After reading the MSE post on "Integral Milking", my first instinct was to try it out on one of my favorite integrals:
$$\int^{\ln{\phi}}_{0}\ln\left(e^{x}-e^{-x}\right)dx=-\frac{\pi^2}{20}$$
which is equivalent to
$$\int^{\ln{\phi}}_{0}\ln\left(2\sinh{x}\right)dx=-\frac{\pi^2}{20}$$
I personally prefer the first one.
After trying to milk the integral with various techniques for a while, I came up with
$$\int^{1}_{0}\ln\left(\phi^{x}-\phi^{-x}\right)\ln\left(\phi\right)dx=-\frac{\pi^2}{20}$$
I like this one a lot except that it is multiplied by the constant $\ln\left(\phi\right)$
My solution, which made use of the change of base formula was not as elegant as I had envisioned:
$$\int_{0}^{1}\log_{\sqrt[\ln\left(\phi\right)]{e}}\left(\phi^{x}-\phi^{-x}\right)dx=-\frac{\pi^2}{20}$$
My "milking" of this integral used very simple techniques. I am curious what can be done with more advanced ones so my question is this:
What are other ways to "milk" the integral $\int^{1}_{0}\ln\left(\phi^{x}-\phi^{-x}\right)\ln\left(\phi\right)dx=-\frac{\pi^2}{20}$?

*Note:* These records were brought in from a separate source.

-- pv_equiv track=rewrite | github.com/Vodafone/chaostoolkit-wiremock | chaoswm/driver.py | strict_filter
-- ===== SOURCE A (Python) =====
-- from typing import Any, Dict, List, Mapping, Optional
--
-- def strict_filter(node: Mapping, _filter: Mapping) -> bool:
--     intersec = node.keys() & _filter.keys()
--     if len(intersec) != len(_filter.keys()):
--         return False
--     for key in _filter.keys():
--         f = _filter[key]
--         comp = node.get(key)
--         if f != comp:
--             return False
--     return True
-- ===== SOURCE B (Python) =====
-- def strict_filter(node, _filter) -> bool:
--     # merge-and-compare: overlaying the filter on a copy of node changes nothing
--     # exactly when every filter key is already in node with an equal value
--     merged = dict(node)
--     merged.update(_filter)
--     return merged == dict(node)
-- ===== Notes on version B (the rewrite author's own statement) =====
-- stated objective: alternative
-- what changed: B replaces A's key-intersection test plus per-key comparison loop by merge-and-compare: it builds a copy of node, overlays _filter onto it with dict.update, and returns whether the merged dict still equals dict(node).
import Mathlib
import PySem

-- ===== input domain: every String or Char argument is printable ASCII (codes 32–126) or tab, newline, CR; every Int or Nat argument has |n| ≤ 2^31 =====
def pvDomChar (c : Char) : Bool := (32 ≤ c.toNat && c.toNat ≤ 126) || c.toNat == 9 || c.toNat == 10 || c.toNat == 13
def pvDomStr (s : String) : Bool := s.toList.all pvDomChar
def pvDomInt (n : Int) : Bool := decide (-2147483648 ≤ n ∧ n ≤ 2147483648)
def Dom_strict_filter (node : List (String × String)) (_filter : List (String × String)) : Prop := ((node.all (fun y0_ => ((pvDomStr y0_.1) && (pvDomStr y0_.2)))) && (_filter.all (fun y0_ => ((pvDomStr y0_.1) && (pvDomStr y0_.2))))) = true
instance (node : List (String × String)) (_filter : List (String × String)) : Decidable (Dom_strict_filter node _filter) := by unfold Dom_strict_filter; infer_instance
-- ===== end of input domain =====

-- B replaces A's intersection-then-compare key loop by merge-and-compare:
-- dict(node) updated with _filter equals dict(node) iff the filter changes nothing.

-- the assoc-list reading of d[k] / d.get(k) for a dict (first match)
def pvGet (d : List (String × String)) (k : String) : Option String :=
  (d.find? (fun p => p.1 == k)).map (·.2)

-- ===== PORT A =====
-- for key in _filter.keys(): f = _filter[key]; comp = node.get(key); if f != comp: return False
def strictFilterLoopA (node _filter : List (String × String)) : List String → Bool
  | [] => true
  | key :: rest =>
    let f := pvGet _filter key
    let comp := pvGet node key
    if f ≠ comp then false else strictFilterLoopA node _filter rest

def strict_filter (node : List (String × String)) (_filter : List (String × String)) : Bool :=
  let nkeys := node.map (·.1)                                     -- node.keys()
  let fkeys := _filter.map (·.1)                                  -- _filter.keys()
  let intersec := nkeys.filter (fun k => fkeys.contains k)        -- node.keys() & _filter.keys()
  if intersec.length ≠ fkeys.length then false
  else strictFilterLoopA node _filter fkeys

-- ===== PORT B =====
-- Python's dict == ignores insertion order: same key set and same value at each key
def pyDictEq (d1 d2 : PySem.Dict String String) : Bool :=
  d1.size == d2.size && d1.keys.all (fun k => d1.get? k == d2.get? k)

def strict_filter_alt (node : List (String × String)) (_filter : List (String × String)) : Bool :=
  let merged := (PySem.Dict.ofList node).update _filter   -- merged = dict(node); merged.update(_filter)
  pyDictEq merged (PySem.Dict.ofList node)                -- merged == dict(node)

-- ===== PRECONDITION & SPEC =====
-- Both parameters are Python dicts, whose keys are unique; Pre_ states that representation
-- invariant of the association lists. It excludes no input a Python caller can build.
def Pre_strict_filter (node : List (String × String)) (_filter : List (String × String)) : Prop :=
  (node.map (·.1)).Nodup ∧ (_filter.map (·.1)).Nodup
instance (node : List (String × String)) (_filter : List (String × String)) : Decidable (Pre_strict_filter node _filter) := by unfold Pre_strict_filter; infer_instance

def pvWitness_strict_filter : (List (String × String)) × (List (String × String)) :=
  ([("a", "x"), ("b", "y")], [("a", "x")])

def Spec_strict_filter (node : List (String × String)) (_filter : List (String × String)) (out : Bool) : Prop := out = strict_filter_alt node _filter
instance (node : List (String × String)) (_filter : List (String × String)) (out : Bool) : Decidable (Spec_strict_filter node _filter out) := by unfold Spec_strict_filter; infer_instance

-- ===== CLAIM (what is proved, stated in full; the proofs are below) =====
def Claim_equal_strict_filter : Prop := ∀ (node : List (String × String)) (_filter : List (String × String)), Dom_strict_filter node _filter → Pre_strict_filter node _filter → Spec_strict_filter node _filter (strict_filter node _filter)

-- ===== LEMMAS AND PROOFS =====

theorem pvGet_isSome (l : List (String × String)) (k : String) :
    (pvGet l k).isSome ↔ k ∈ l.map (·.1) := by
  simp [pvGet, List.find?_isSome, List.mem_map]

-- A's inner loop is true iff every visited key compares equal
theorem loopA_true_iff (node _filter : List (String × String)) (ks : List String) :
    strictFilterLoopA node _filter ks = true ↔
      ∀ k ∈ ks, pvGet _filter k = pvGet node k := by
  induction ks with
  | nil => simp [strictFilterLoopA]
  | cons k rest ih =>
    by_cases h : pvGet _filter k = pvGet node k
    · simp [strictFilterLoopA, h, ih]
    · simp [strictFilterLoopA, h]

-- the intersection length test succeeds exactly when every filter key is a node key
theorem intersec_len_iff (node _filter : List (String × String))
    (hn : (node.map (·.1)).Nodup) (hf : (_filter.map (·.1)).Nodup) :
    ((node.map (·.1)).filter (fun k => (_filter.map (·.1)).contains k)).length
        = (_filter.map (·.1)).length
      ↔ ∀ k ∈ _filter.map (·.1), k ∈ node.map (·.1) := by
  have hnn : ((node.map (·.1)).filter (fun k => (_filter.map (·.1)).contains k)).Nodup :=
    hn.filter _
  constructor
  · intro hlen k hk
    have hsub : ∀ x ∈ (node.map (·.1)).filter (fun k => (_filter.map (·.1)).contains k),
        x ∈ _filter.map (·.1) := by
      intro x hx
      have := (List.mem_filter.mp hx).2
      simpa using this
    have hperm : ((node.map (·.1)).filter (fun k => (_filter.map (·.1)).contains k)).Perm
        (_filter.map (·.1)) := by
      apply List.Subperm.perm_of_length_le
      · exact List.subperm_of_subset hnn hsub
      · omega
    have := hperm.mem_iff.mpr hk
    exact (List.mem_filter.mp this).1
  · intro hall
    have hperm : ((node.map (·.1)).filter (fun k => (_filter.map (·.1)).contains k)).Perm
        (_filter.map (·.1)) := by
      rw [List.perm_ext_iff_of_nodup hnn hf]
      intro a
      simp only [List.mem_filter]
      constructor
      · rintro ⟨_, h⟩; simpa using h
      · intro ha; exact ⟨hall a ha, by simpa using ha⟩
    exact hperm.length_eq

-- A is true iff every filter key compares equal (the length test is subsumed by the loop)
theorem A_true_iff (node _filter : List (String × String))
    (hn : (node.map (·.1)).Nodup) (hf : (_filter.map (·.1)).Nodup) :
    strict_filter node _filter = true ↔
      ∀ k ∈ _filter.map (·.1), pvGet _filter k = pvGet node k := by
  unfold strict_filter
  by_cases hlen : ((node.map (·.1)).filter (fun k => (_filter.map (·.1)).contains k)).length
      = (_filter.map (·.1)).length
  · simp only [hlen, ne_eq, not_true_eq_false, if_false]
    exact loopA_true_iff node _filter _
  · simp only [if_pos hlen]
    constructor
    · intro h; exact absurd h (by simp)
    · intro hC
      exfalso
      apply hlen
      rw [intersec_len_iff node _filter hn hf]
      intro k hk
      have hs : (pvGet _filter k).isSome := (pvGet_isSome _ k).mpr hk
      rw [hC k hk] at hs
      exact (pvGet_isSome _ k).mp hs

-- d updated with a duplicate-free pair list: first-match lookup in the list, else d
theorem get?_update_or (d : PySem.Dict String String) (l : List (String × String))
    (hl : (l.map (·.1)).Nodup) (k : String) :
    (d.update l).get? k = (pvGet l k).or (d.get? k) := by
  induction l generalizing d with
  | nil => simp [PySem.Dict.update, pvGet]
  | cons p rest ih =>
    obtain ⟨hnotin, hrest⟩ := by simpa [List.nodup_cons] using hl
    have hstep : (d.update (p :: rest)).get? k = ((d.insert p.1 p.2).update rest).get? k := rfl
    rw [hstep, ih _ hrest]
    by_cases hpk : p.1 = k
    · subst hpk
      have hnone : pvGet rest p.1 = none := by
        simp only [pvGet, Option.map_eq_none_iff, List.find?_eq_none]
        intro q hq
        simp only [beq_iff_eq]
        intro h
        have hq' : (p.1, q.2) ∈ rest := by rw [← h]; simpa using hq
        exact hnotin q.2 hq'
      rw [hnone]
      simp [pvGet, PySem.Dict.get?_insert_self]
    · have : pvGet (p :: rest) k = pvGet rest k := by
        simp [pvGet, hpk]
      rw [this, PySem.Dict.get?_insert_of_ne _ _ (fun h => hpk h.symm)]

-- dict(node) looks up as the assoc list does (keys unique)
theorem get?_ofList_eq_pvGet (node : List (String × String))
    (hn : (node.map (·.1)).Nodup) (k : String) :
    (PySem.Dict.ofList node).get? k = pvGet node k := by
  have : (PySem.Dict.ofList node).get? k = (pvGet node k).or (PySem.Dict.empty.get? k) := by
    exact get?_update_or _ node hn k
  simpa [PySem.Dict.get?_empty] using this

-- B is true iff every filter key compares equal (the size test is subsumed by the value test)
theorem B_true_iff (node _filter : List (String × String))
    (hn : (node.map (·.1)).Nodup) (hf : (_filter.map (·.1)).Nodup) :
    strict_filter_alt node _filter = true ↔
      ∀ k ∈ _filter.map (·.1), pvGet _filter k = pvGet node k := by
  have hN : ∀ k, (PySem.Dict.ofList node).get? k = pvGet node k :=
    get?_ofList_eq_pvGet node hn
  have hM : ∀ k, ((PySem.Dict.ofList node).update _filter).get? k
      = (pvGet _filter k).or (pvGet node k) := by
    intro k; rw [get?_update_or _ _ hf k, hN k]
  have hNnd : (PySem.Dict.ofList node).keys.Nodup := PySem.Dict.nodup_keys_ofList node
  have hMnd : ((PySem.Dict.ofList node).update _filter).keys.Nodup :=
    PySem.Dict.nodup_keys_update _ _ hNnd
  have hmemM : ∀ k, k ∈ ((PySem.Dict.ofList node).update _filter).keys ↔
      ((pvGet _filter k).or (pvGet node k)).isSome := by
    intro k
    rw [← PySem.Dict.contains_iff_mem_keys, PySem.Dict.contains_eq_isSome_get?, hM k]
  have hmemN : ∀ k, k ∈ (PySem.Dict.ofList node).keys ↔ (pvGet node k).isSome := by
    intro k
    rw [← PySem.Dict.contains_iff_mem_keys, PySem.Dict.contains_eq_isSome_get?, hN k]
  unfold strict_filter_alt pyDictEq
  simp only [Bool.and_eq_true, beq_iff_eq, List.all_eq_true]
  constructor
  · rintro ⟨-, hall⟩ k hk
    have hsome : (pvGet _filter k).isSome := (pvGet_isSome _ k).mpr hk
    obtain ⟨v, hv⟩ := Option.isSome_iff_exists.mp hsome
    have hkM : k ∈ ((PySem.Dict.ofList node).update _filter).keys := by
      rw [hmemM k, hv]; rfl
    have := hall k hkM
    rw [hM k, hN k, hv, Option.some_or] at this
    rw [hv, ← this]
  · intro hC
    constructor
    · -- sizes: the key lists are membership-equal nodup lists, hence a permutation
      have hperm : ((PySem.Dict.ofList node).update _filter).keys.Perm
          (PySem.Dict.ofList node).keys := by
        rw [List.perm_ext_iff_of_nodup hMnd hNnd]
        intro k
        rw [hmemM k, hmemN k]
        constructor
        · intro hs
          cases hfk : pvGet _filter k with
          | none => simpa [hfk] using hs
          | some v =>
            have hk : k ∈ _filter.map (·.1) := (pvGet_isSome _ k).mp (by simp [hfk])
            rw [← hC k hk, hfk]; simp
        · intro hs
          cases hfk : pvGet _filter k
          · simpa using hs
          · rfl
      have : ((PySem.Dict.ofList node).update _filter).keys.length
          = (PySem.Dict.ofList node).keys.length := hperm.length_eq
      simpa [PySem.Dict.size, PySem.Dict.keys] using this
    · intro k _
      rw [hM k, hN k]
      cases hfk : pvGet _filter k with
      | none => simp
      | some v =>
        have hk : k ∈ _filter.map (·.1) := (pvGet_isSome _ k).mp (by simp [hfk])
        have := hC k hk
        rw [hfk] at this
        simp [← this]

-- ===== VERDICT (by name: the statement is the Claim_ definition above) =====
theorem strict_filter_spec : Claim_equal_strict_filter := by
  intro node _filter _ hpre
  obtain ⟨hn, hf⟩ := hpre
  unfold Spec_strict_filter
  rw [Bool.eq_iff_iff]
  exact (A_true_iff node _filter hn hf).trans (B_true_iff node _filter hn hf).symm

Making the problem more general $$I=\int \log (a) \log \left(a^x-a^{-x}\right)\,dx$$ $$I=-\text{Li}_2\left(-a^x\right)+\text{Li}_2\left(1-a^x\right)+\frac {1}{2} \log \left(a^x\right) \log \left(a^{-x}+a^x-2\right)$$ $$\color{blue}{J=\int_0^1 \log (a) \log \left(a^x-a^{-x}\right)\,dx=}$$ $$\color{blue}{\text{Li}_2(1-a)-\text{Li}_2(-a)+\frac{1}{2} \log (a) \log \left(\frac{(a-1)^2}{a}\right)-\frac{\pi ^2}{12}}$$ and for $a=\phi$ the nice result.